DeepSeek Permanently Reduces The Price Of Its Flagship V4 Model By 75 Percent

jaykrown@lemmy.world · 2 months ago

DeepSeek Permanently Reduces The Price Of Its Flagship V4 Model By 75 Percent

boatswain@infosec.pub · 2 months ago

My understanding is that tokens are basically words, and that when you ask a question it charges for all the tokens it consumes, produces, or processes. There’s a lot of internal processing for each request, where the input text is summarized in different ways and combined with previous parts of the conversation, so it’s not as straightforward as “word count of what you say plus what it says”.

iamthetot@piefed.ca · edit-2 2 months ago

Worth noting that a token is not necessarily a word, though can be. One word could also take multiple tokens. It can also vary from LLM to LLM and their tokenization methods.

teft@piefed.social · 2 months ago

There’s a lot of internal processing for each request, where the input text is summarized in different ways and combined with previous parts of the conversation, so it’s not as straightforward as “word count of what you say plus what it says”.

In other words obfuscation so they can charge whatever they want using some obscure formula that only they know.

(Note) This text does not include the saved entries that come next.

-- pv_equiv track=rewrite | github.com/frostant/agent_platform | agents/launch_report/launch_report/report/generator.py | _detect_pairs
-- ===== SOURCE A (Python) =====
-- def _detect_pairs(screenshots):
--     """检测连续的 (非breakdown + breakdown) 对
--
--     Returns:
--         list of (left_idx, right_idx)
--     """
--     pairs = []
--     i = 0
--     while i < len(screenshots) - 1:
--         left = screenshots[i]
--         right = screenshots[i + 1]
--         if left["type"] != "age_breakdown" and right["type"] == "age_breakdown":
--             pairs.append((i, i + 1))
--             i += 2
--         else:
--             i += 1
--     return pairs
-- ===== SOURCE B (Python) =====
-- def _detect_pairs(screenshots):
--     """检测连续的 (非breakdown + breakdown) 对
--
--     Returns:
--         list of (left_idx, right_idx)
--     """
--     if len(screenshots) < 2:
--         return []
--     # Staged approach: first index all breakdown positions as a set, then a pair
--     # ends exactly at each breakdown position j whose predecessor is not a
--     # breakdown (pairs cannot overlap: a pair's right element is a breakdown,
--     # so it never starts another pair).
--     breakdown = {i for i, s in enumerate(screenshots) if s["type"] == "age_breakdown"}
--     return [(j - 1, j) for j in sorted(breakdown) if j and j - 1 not in breakdown]
-- ===== Notes on version B (the rewrite author's own statement) =====
-- stated objective: alternative
-- what changed: A's stateful while-loop with a conditional variable step (i += 2 after a match) is replaced by a two-stage computation: first build the set of breakdown indices, then emit (j-1, j) for each breakdown index j whose predecessor is not a breakdown; correct because a pair is exactly a breakdown position preceded by a non-breakdown.
-- outside the precondition, e.g. on _detect_pairs([{'type': 'age_breakdown'}, {}]): A returns [], B raises KeyError
import Mathlib
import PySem

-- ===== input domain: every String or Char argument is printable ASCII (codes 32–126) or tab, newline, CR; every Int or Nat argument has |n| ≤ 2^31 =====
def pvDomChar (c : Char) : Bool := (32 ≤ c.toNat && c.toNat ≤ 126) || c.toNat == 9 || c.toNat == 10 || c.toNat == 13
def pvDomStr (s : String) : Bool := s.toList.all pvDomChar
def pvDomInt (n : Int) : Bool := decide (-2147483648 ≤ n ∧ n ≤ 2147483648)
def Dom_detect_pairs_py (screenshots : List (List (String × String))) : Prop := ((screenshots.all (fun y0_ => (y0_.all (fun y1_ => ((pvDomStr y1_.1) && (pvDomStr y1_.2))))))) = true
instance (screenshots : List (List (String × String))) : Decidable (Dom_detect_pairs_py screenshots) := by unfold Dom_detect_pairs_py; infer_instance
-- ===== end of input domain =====

-- B replaces A's stateful while-loop (conditional i += 2 step) by a two-stage
-- computation: build the set of breakdown indices, then emit (j-1, j) for each
-- breakdown index j whose predecessor is not a breakdown; same O(n) cost.


-- ===== PORT A =====
-- d["type"] as first-match association-list lookup; the .getD "" default is only
-- reached on a missing key, which Pre_ excludes (Python raises KeyError there).
def pvTypeOf (d : List (String × String)) : String :=
  (d.lookup "type").getD ""

-- the while-loop; fuel (= len(screenshots), one unit per iteration) only makes the
-- recursion structural — it never runs out while i < len - 1
def pvALoop (ss : List (List (String × String))) (fuel : Nat) (i : Nat) : List (Int × Int) :=
  match fuel with
  | 0 => []
  | fuel + 1 =>
    if i < ss.length - 1 then
      let left := ss.getD i []
      let right := ss.getD (i + 1) []
      if pvTypeOf left ≠ "age_breakdown" ∧ pvTypeOf right = "age_breakdown" then
        ((i : Int), (i : Int) + 1) :: pvALoop ss fuel (i + 2)
      else
        pvALoop ss fuel (i + 1)
    else []

def detect_pairs_py (screenshots : List (List (String × String))) : List (Int × Int) :=
  pvALoop screenshots screenshots.length 0

-- ===== PORT B =====
-- the set comprehension {i for i, s in enumerate(screenshots) if s["type"] == "age_breakdown"}
def pvBreakdownSet (screenshots : List (List (String × String))) : PySem.Set Int :=
  PySem.Set.ofList ((PySem.List.enumerate screenshots).filterMap fun p =>
    if pvTypeOf p.2 = "age_breakdown" then some p.1 else none)

-- the guard, the set build, and the comprehension over sorted(breakdown)
def detect_pairs_py_alt (screenshots : List (List (String × String))) : List (Int × Int) :=
  if screenshots.length < 2 then []
  else
    let breakdown := pvBreakdownSet screenshots
    (PySem.List.sorted breakdown (fun x => x) false).filterMap fun j =>
      if j ≠ 0 ∧ ¬ (j - 1) ∈ breakdown then some (j - 1, j) else none

-- ===== PRECONDITION & SPEC =====
-- Pre_ excludes lists of two or more dicts in which some dict lacks the key "type":
-- there both Pythons raise KeyError, except in a degenerate case (the missing key is
-- in a position A's short-circuiting never reads, e.g. the last element after a
-- breakdown) where A returns while B raises.
def Pre_detect_pairs_py (screenshots : List (List (String × String))) : Prop :=
  screenshots.length ≤ 1 ∨ (screenshots.all (fun d => d.any (fun kv => kv.1 == "type"))) = true
instance (screenshots : List (List (String × String))) : Decidable (Pre_detect_pairs_py screenshots) := by unfold Pre_detect_pairs_py; infer_instance

def pvWitness_detect_pairs_py : (List (List (String × String))) :=
  [[("type", "chart")], [("type", "age_breakdown")]]

def Spec_detect_pairs_py (screenshots : List (List (String × String))) (out : List (Int × Int)) : Prop := out = detect_pairs_py_alt screenshots
instance (screenshots : List (List (String × String))) (out : List (Int × Int)) : Decidable (Spec_detect_pairs_py screenshots out) := by unfold Spec_detect_pairs_py; infer_instance

-- ===== CLAIM (what is proved, stated in full; the proofs are below) =====
def Claim_equal_detect_pairs_py : Prop := ∀ (screenshots : List (List (String × String))), Dom_detect_pairs_py screenshots → Pre_detect_pairs_py screenshots → Spec_detect_pairs_py screenshots (detect_pairs_py screenshots)

-- ===== LEMMAS AND PROOFS =====

-- the pair condition at index i (abbrev: no new Decidable instance is declared)
abbrev pvCond (ss : List (List (String × String))) (i : Nat) : Prop :=
  pvTypeOf (ss.getD i []) ≠ "age_breakdown" ∧ pvTypeOf (ss.getD (i + 1) []) = "age_breakdown"

-- a matched pair's right element is a breakdown, so no pair starts at i + 1
theorem pvCond_succ_false (ss : List (List (String × String))) (i : Nat)
    (h : pvCond ss i) : ¬ pvCond ss (i + 1) := by
  intro h'
  exact h'.1 h.2

-- A's loop from i computes the uniform scan over the remaining indices
theorem pvALoop_eq (ss : List (List (String × String))) (fuel i : Nat)
    (hf : ss.length - 1 - i ≤ fuel) :
    pvALoop ss fuel i =
      (List.range' i (ss.length - 1 - i)).filterMap fun j =>
        if pvCond ss j then some ((j : Int), (j : Int) + 1) else none := by
  induction fuel generalizing i with
  | zero =>
    have h0 : ss.length - 1 - i = 0 := by omega
    simp [pvALoop, h0]
  | succ fuel ih =>
    rw [pvALoop]
    by_cases h : i < ss.length - 1
    · have hk1 : ss.length - 1 - i = (ss.length - 1 - (i + 1)) + 1 := by omega
      rw [hk1, List.range'_succ, List.filterMap_cons]
      by_cases hc : pvCond ss i
      · simp only [if_pos h, if_pos hc]
        congr 1
        by_cases h2 : i + 1 < ss.length - 1
        · have hk2 : ss.length - 1 - (i + 1) = (ss.length - 1 - (i + 2)) + 1 := by omega
          rw [hk2, List.range'_succ, List.filterMap_cons,
            if_neg (pvCond_succ_false ss i hc)]
          exact ih _ (by omega)
        · have hz1 : ss.length - 1 - (i + 1) = 0 := by omega
          have hz2 : ss.length - 1 - (i + 2) = 0 := by omega
          rw [hz1]
          have := ih (i + 2) (by omega)
          rw [hz2] at this
          simpa using this
      · have hc' : ¬ (pvTypeOf (ss.getD i []) ≠ "age_breakdown" ∧
            pvTypeOf (ss.getD (i + 1) []) = "age_breakdown") := hc
        simp only [if_pos h, if_neg hc']
        exact ih _ (by omega)
    · have h0 : ss.length - 1 - i = 0 := by omega
      simp [if_neg h, h0]

-- the breakdown-index list, as a range filterMap
abbrev pvIdxs (ss : List (List (String × String))) : List Int :=
  (List.range ss.length).filterMap fun k =>
    if pvTypeOf (ss.getD k []) = "age_breakdown" then some ((k : Nat) : Int) else none

-- step 1: the enumerate filterMap equals the range filterMap (generalized start)
theorem pvEnum_aux (l : List (List (String × String))) (s : Int) :
    ((PySem.List.enumerate l s).filterMap fun p =>
        if pvTypeOf p.2 = "age_breakdown" then some p.1 else none)
    = (List.range l.length).filterMap fun k =>
        if pvTypeOf (l.getD k []) = "age_breakdown" then some (s + (k : Int)) else none := by
  induction l generalizing s with
  | nil => simp [PySem.List.enumerate_nil]
  | cons x xs ih =>
    rw [PySem.List.enumerate_cons, List.filterMap_cons, List.length_cons,
      List.range_succ_eq_map, List.filterMap_cons, List.filterMap_map]
    by_cases hx : pvTypeOf x = "age_breakdown" <;>
      simp [hx, ih (s + 1)] <;>
      · apply List.filterMap_congr
        intro k _
        have hcast : s + 1 + (k : Int) = s + ((k : Int) + 1) := by ring
        rw [hcast]

theorem pvIdxs_pairwise (ss : List (List (String × String))) :
    (pvIdxs ss).Pairwise (· < ·) := by
  rw [List.pairwise_filterMap]
  refine List.pairwise_lt_range.imp ?_
  intro a a' hlt b hb b' hb'
  by_cases h1 : pvTypeOf (ss.getD a []) = "age_breakdown"
  · by_cases h2 : pvTypeOf (ss.getD a' []) = "age_breakdown"
    · rw [if_pos h1] at hb
      rw [if_pos h2] at hb'
      simp only [Option.some_inj] at hb hb'
      omega
    · rw [if_neg h2] at hb'
      simp at hb'
  · rw [if_neg h1] at hb
    simp at hb

theorem pvBreakdownSet_eq (ss : List (List (String × String))) :
    pvBreakdownSet ss = pvIdxs ss := by
  unfold pvBreakdownSet
  rw [pvEnum_aux ss 0]
  simp only [Int.zero_add]
  exact PySem.Set.ofList_eq_self_of_nodup _
    ((pvIdxs_pairwise ss).imp (fun h => ne_of_lt h))

theorem pvMem_idxs (ss : List (List (String × String))) (k : Nat) :
    ((k : Int) ∈ pvIdxs ss) ↔ (k < ss.length ∧ pvTypeOf (ss.getD k []) = "age_breakdown") := by
  simp only [pvIdxs, List.mem_filterMap, List.mem_range]
  constructor
  · rintro ⟨a, ha, h⟩
    split_ifs at h with hp
    · obtain rfl : a = k := by exact_mod_cast Option.some_inj.mp h
      exact ⟨ha, hp⟩
  · rintro ⟨hk, hp⟩
    exact ⟨k, hk, if_pos hp⟩

-- step 6: staged form equals the uniform scan
theorem pvStaged_eq (ss : List (List (String × String))) (n : Nat) :
    ((List.range n).filterMap fun k =>
        if k ≠ 0 ∧ ¬ pvTypeOf (ss.getD (k - 1) []) = "age_breakdown" ∧
           pvTypeOf (ss.getD k []) = "age_breakdown"
        then some (((k - 1 : Nat) : Int), (k : Int)) else none)
    = (List.range (n - 1)).filterMap fun i =>
        if pvCond ss i then some ((i : Int), (i : Int) + 1) else none := by
  induction n with
  | zero => simp
  | succ n ih =>
    rw [List.range_succ, List.filterMap_append, ih]
    match n with
    | 0 => simp
    | m + 1 =>
      rw [show m + 1 + 1 - 1 = m + 1 from rfl, show m + 1 - 1 = m from rfl,
        List.range_succ, List.filterMap_append]
      congr 1
      simp only [List.filterMap_cons, List.filterMap_nil]
      have hne : m + 1 ≠ 0 := by omega
      have hm1 : m + 1 - 1 = m := rfl
      by_cases hp : pvCond ss m
      · have hc : m + 1 ≠ 0 ∧ ¬ pvTypeOf (ss.getD (m + 1 - 1) []) = "age_breakdown" ∧
            pvTypeOf (ss.getD (m + 1) []) = "age_breakdown" :=
          ⟨hne, by rw [hm1]; exact hp.1, hp.2⟩
        rw [if_pos hc, if_pos hp]
        have hv : ((m + 1 - 1 : Nat) : Int) = ((m : Nat) : Int) := by rw [hm1]
        have hv2 : ((m + 1 : Nat) : Int) = ((m : Nat) : Int) + 1 := by push_cast; ring
        rw [hv, hv2]
      · rw [if_neg hp, if_neg]
        rintro ⟨_, h2, h3⟩
        exact hp ⟨by rw [hm1] at h2; exact h2, h3⟩

-- sorted over the already-increasing index list is the identity
theorem pvSorted_idxs (ss : List (List (String × String))) :
    PySem.List.sorted (pvIdxs ss) (fun x => x) false = pvIdxs ss :=
  by
  apply PySem.List.sorted_eq_of_perm_of_pairwise_lt
  · exact List.Perm.refl _
  · exact pvIdxs_pairwise ss

-- composing the two stages gives the staged range filterMap
theorem pvCompose_eq (ss : List (List (String × String))) :
    ((List.range ss.length).filterMap fun k =>
        ((if pvTypeOf (ss.getD k []) = "age_breakdown" then some ((k : Nat) : Int) else none).bind
          fun j => if j ≠ 0 ∧ ¬ (j - 1) ∈ pvIdxs ss then some (j - 1, j) else none))
    = (List.range ss.length).filterMap fun k =>
        if k ≠ 0 ∧ ¬ pvTypeOf (ss.getD (k - 1) []) = "age_breakdown" ∧
           pvTypeOf (ss.getD k []) = "age_breakdown"
        then some (((k - 1 : Nat) : Int), (k : Int)) else none := by
  apply List.filterMap_congr
  intro k hk
  rw [List.mem_range] at hk
  by_cases hp : pvTypeOf (ss.getD k []) = "age_breakdown"
  · rw [if_pos hp]
    cases k with
    | zero => simp
    | succ m =>
      have hne : ((m + 1 : Nat) : Int) ≠ 0 := by omega
      have hsub : ((m + 1 : Nat) : Int) - 1 = ((m : Nat) : Int) := by push_cast; ring
      have hmem : (((m : Nat) : Int) ∈ pvIdxs ss) ↔ pvTypeOf (ss.getD m []) = "age_breakdown" := by
        rw [pvMem_idxs]
        exact ⟨fun h => h.2, fun h => ⟨by omega, h⟩⟩
      rw [Option.bind_some, hsub]
      by_cases hq : pvTypeOf (ss.getD m []) = "age_breakdown"
      · rw [if_neg (by rintro ⟨_, hnm⟩; exact hnm (hmem.mpr hq)),
          if_neg (by rintro ⟨_, h2, _⟩; exact h2 hq)]
      · rw [if_pos ⟨hne, by rw [hmem]; exact hq⟩, if_pos ⟨by omega, hq, hp⟩]
        rfl
  · rw [if_neg hp, if_neg (fun h => hp h.2.2)]
    rfl

-- ===== VERDICT (by name: the statement is the Claim_ definition above) =====
theorem detect_pairs_py_spec : Claim_equal_detect_pairs_py := by
  intro ss _ _
  unfold Spec_detect_pairs_py detect_pairs_py
  rw [pvALoop_eq ss ss.length 0 (by omega), Nat.sub_zero, ← List.range_eq_range']
  by_cases hlen : ss.length < 2
  · have h0 : ss.length - 1 = 0 := by omega
    simp [detect_pairs_py_alt, hlen, h0]
  · simp only [detect_pairs_py_alt, if_neg hlen, pvBreakdownSet_eq, pvSorted_idxs,
      List.filterMap_filterMap]
    rw [pvCompose_eq ss, pvStaged_eq ss ss.length]
lemma mid_new (s : List Char) : midCore s = bFloatCore s := by
  rw [midCore.eq_def, bFloatCore.eq_def]
  by_cases hinf : PySem.Chars.lower s = "inf".toList ∨ PySem.Chars.lower s = "infinity".toList ∨
      PySem.Chars.lower s = "nan".toList
  · rw [if_pos hinf, if_pos hinf]
  · rw [if_neg hinf, if_neg hinf]
    cases s with
    | nil => simp [bRun_nil, bMant, bExpPart, midRest_nil]
    | cons c0 s' =>
      by_cases hc0 : c0 = '.'
      · subst hc0
        simp only [List.headD_cons, beq_self_eq_true, if_true, List.tail_cons]
        have h1 : (('.' :: s').takeWhile bNotE) = '.' :: s'.takeWhile bNotE := by
          rw [List.takeWhile_cons, if_pos notE_dot]
        have h2 : (('.' :: s').dropWhile bNotE) = s'.dropWhile bNotE := by
          rw [List.dropWhile_cons, if_pos notE_dot]
        rw [h1, h2]
        have h3 : ('.' :: s'.takeWhile bNotE).dropWhile bNotDot =
            '.' :: s'.takeWhile bNotE := by
          rw [List.dropWhile_cons]
          simp [notDot_dot]
        rw [bMant.eq_def, h3]
        have h4 : ('.' :: s'.takeWhile bNotE).takeWhile bNotDot = [] := by
          rw [List.takeWhile_cons]
          simp [notDot_dot]
        simp only [h4, core_piece s']
        cases hfr : s'.takeWhile bNotE <;> simp [bRun_nil]
      · have hcb : (c0 == '.') = false := by simp [hc0]
        simp only [List.headD_cons, hcb, Bool.false_eq_true, if_false]
        by_cases hb : bRun ((c0 :: s').takeWhile bDigU) = true
        · have hballU := bRun_all _ hb
          have hbne := bRun_ne_nil _ hb
          have htwE := twE_of_run (c0 :: s')
          have hdwE : (c0 :: s').dropWhile bNotE =
              ((c0 :: s').dropWhile bDigU).dropWhile bNotE :=
            dw_mono bNotE bDigU digU_notE (c0 :: s')
          cases hdu : (c0 :: s').dropWhile bDigU with
          | nil =>
            rw [htwE, hdwE, hdu]
            simp only [List.takeWhile_nil, List.append_nil, List.dropWhile_nil]
            rw [bMant_run _ hballU]
            simp [hb, midRest_nil, bExpPart]
          | cons c cs =>
            have hc : bDigU c = false := dropWhile_head _ _ _ _ hdu
            by_cases hcd : c = '.'
            · subst hcd
              have hbdot : ∀ x ∈ (c0 :: s').takeWhile bDigU, bNotDot x = true :=
                fun x hx => digU_notDot x (hballU x hx)
              have hdE1 : ('.' :: cs).takeWhile bNotE = '.' :: cs.takeWhile bNotE := by
                rw [List.takeWhile_cons, if_pos notE_dot]
              have hdE2 : ('.' :: cs).dropWhile bNotE = cs.dropWhile bNotE := by
                rw [List.dropWhile_cons, if_pos notE_dot]
              have hip : ((c0 :: s').takeWhile bDigU ++
                  '.' :: cs.takeWhile bNotE).takeWhile bNotDot =
                  (c0 :: s').takeWhile bDigU :=
                takeWhile_all_sep bNotDot _ _ '.' hbdot notDot_dot
              have hfr : ((c0 :: s').takeWhile bDigU ++
                  '.' :: cs.takeWhile bNotE).dropWhile bNotDot =
                  '.' :: cs.takeWhile bNotE :=
                dropWhile_all_sep bNotDot _ _ '.' hbdot notDot_dot
              rw [htwE, hdwE, hdu, hdE1, hdE2, bMant.eq_def, hfr]
              simp only [hip, hbne, hb, Bool.false_or, Bool.false_and, Bool.true_and,
                Bool.not_false, Bool.and_true]
              cases cs with
              | nil =>
                simp [midRest_dot_nil, bExpPart]
              | cons c2 cs2 =>
                rw [midRest_dot_cons]
                by_cases h2 : c2.isDigit = true
                · rw [if_pos h2, core_piece (c2 :: cs2)]
                  have hne2 : bNotE c2 = true := digU_notE c2 (by simp [bDigU, h2])
                  rw [List.takeWhile_cons, if_pos hne2]
                  simp
                · rw [if_neg h2]
                  by_cases he2 : bNotE c2 = true
                  · have hg2 : (c2 == 'e' || c2 == 'E') = false := by
                      simpa [bNotE] using he2
                    rw [List.takeWhile_cons, if_pos he2]
                    simp [midExp, hg2, bRun_head_false c2 _ (by simpa using h2)]
                  · have he2' : bNotE c2 = false := by simpa using he2
                    have hg2 : (c2 == 'e' || c2 == 'E') = true := by
                      rcases notE_false c2 he2' with h | h <;> simp [h]
                    rw [List.takeWhile_cons, List.dropWhile_cons]
                    simp only [he2', Bool.false_eq_true, if_false]
                    simp [midExp, hg2, bExpPart, bRun_split (bSign cs2)]
            · by_cases he : bNotE c = true
              · have hguard : (c == 'e' || c == 'E') = false := by simpa [bNotE] using he
                have hcdot : bNotDot c = true := by simp [bNotDot, hcd]
                have hl1 : ∀ x ∈ (c0 :: s').takeWhile bDigU ++ [c], bNotDot x = true := by
                  intro x hx
                  rcases List.mem_append.1 hx with hx | hx
                  · exact digU_notDot x (hballU x hx)
                  · simp at hx; subst hx; exact hcdot
                have htwE2 : (c0 :: s').takeWhile bNotE =
                    ((c0 :: s').takeWhile bDigU ++ [c]) ++ (cs.takeWhile bNotE) := by
                  rw [htwE, hdu]
                  simp [List.takeWhile_cons, he, List.append_assoc]
                have hmem : c ∈ ((c0 :: s').takeWhile bNotE).takeWhile bNotDot := by
                  rw [htwE2, tw_all_append bNotDot _ _ hl1]
                  exact List.mem_append.2 (Or.inl (by simp))
                rw [bMant_bad _ c hmem hc, midRest_other c cs hcd]
                simp [midExp, hguard]
              · have he' : bNotE c = false := by simpa using he
                have hguard : (c == 'e' || c == 'E') = true := by
                  rcases notE_false c he' with h | h <;> simp [h]
                rw [htwE, hdwE, hdu]
                rw [show (c :: cs).takeWhile bNotE = [] from by
                    rw [List.takeWhile_cons]; simp [he'],
                  show (c :: cs).dropWhile bNotE = c :: cs from by
                    rw [List.dropWhile_cons]; simp [he']]
                rw [List.append_nil, bMant_run _ hballU, midRest_other c cs hcd]
                simp [hb, midExp, hguard, bExpPart, bRun_split (bSign cs)]
        · have hb' : bRun ((c0 :: s').takeWhile bDigU) = false := by simpa using hb
          have hm : bMant ((c0 :: s').takeWhile bNotE) = false := by
            cases hmv : bMant ((c0 :: s').takeWhile bNotE) with
            | false => rfl
            | true =>
              exfalso
              rw [bMant.eq_def] at hmv
              cases hfD : ((c0 :: s').takeWhile bNotE).dropWhile bNotDot with
              | nil =>
                rw [hfD] at hmv
                simp only [] at hmv
                have htD : ((c0 :: s').takeWhile bNotE).takeWhile bNotDot =
                    (c0 :: s').takeWhile bNotE := by
                  rw [List.takeWhile_eq_self_iff]
                  exact List.dropWhile_eq_nil_iff.mp hfD
                rw [htD] at hmv
                rw [twU_of_runE _ hmv] at hb'
                rw [hmv] at hb'; cases hb'
              | cons d fr =>
                rw [hfD] at hmv
                simp only [Bool.and_eq_true, Bool.or_eq_true] at hmv
                have hdd : bNotDot d = false := dropWhile_head _ _ _ _ hfD
                have hdd' : d = '.' := by simpa [bNotDot] using hdd
                cases hipc : ((c0 :: s').takeWhile bNotE).takeWhile bNotDot with
                | nil =>
                  have h5 : (c0 :: s').takeWhile bNotE = d :: fr := by
                    conv_lhs => rw [← List.takeWhile_append_dropWhile
                      (p := bNotDot) (l := (c0 :: s').takeWhile bNotE)]
                    rw [hipc, hfD]; rfl
                  have h6 : bNotE c0 = true := by
                    by_cases h7 : bNotE c0 = true
                    · exact h7
                    · rw [List.takeWhile_cons] at h5
                      simp [h7] at h5
                  rw [List.takeWhile_cons, if_pos h6] at h5
                  injection h5 with h8 _
                  exact hc0 (h8.trans hdd')
                | cons i0 ip =>
                  rcases hmv.1.1 with hive | hrun
                  · rw [hipc] at hive; simp at hive
                  · rw [hipc] at hrun
                    have hallip : ∀ x ∈ (i0 :: ip : List Char), bDigU x = true :=
                      bRun_all _ hrun
                    have hsplit2 : (c0 :: s') =
                        (i0 :: ip) ++ (d :: (fr ++ (c0 :: s').dropWhile bNotE)) := by
                      conv_lhs => rw [← List.takeWhile_append_dropWhile
                        (p := bNotE) (l := c0 :: s')]
                      conv_lhs => rw [← List.takeWhile_append_dropWhile
                        (p := bNotDot) (l := (c0 :: s').takeWhile bNotE)]
                      rw [hipc, hfD]
                      simp [List.append_assoc]
                    have htwU : (c0 :: s').takeWhile bDigU = i0 :: ip := by
                      conv_lhs => rw [hsplit2]
                      rw [tw_all_append bDigU _ _ hallip]
                      have hz : ((d :: (fr ++ (c0 :: s').dropWhile bNotE)) :
                          List Char).takeWhile bDigU = [] := by
                        rw [List.takeWhile_cons, hdd']
                        simp [bDigU]
                      rw [hz, List.append_nil]
                    rw [htwU, hrun] at hb'; cases hb'
          rw [hm]
          simp [hb']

Eager Eagle@lemmy.world · edit-2 2 months ago

Not really, there are ways to count tokens before running an inference. Some providers make tokenizers public, so they even work offline. APIs also usually return rolling costs per response and have budget limits - though some could have more fine-grained limits.

Users who are surprised by the bill are usually not paying attention to each call, or using autonomous subagents, or a setup where they have little or no control to what is sent to the provider.

So the problem isn’t really the API provider, as much as it’s the tooling around it, which makes it too easy to overspend.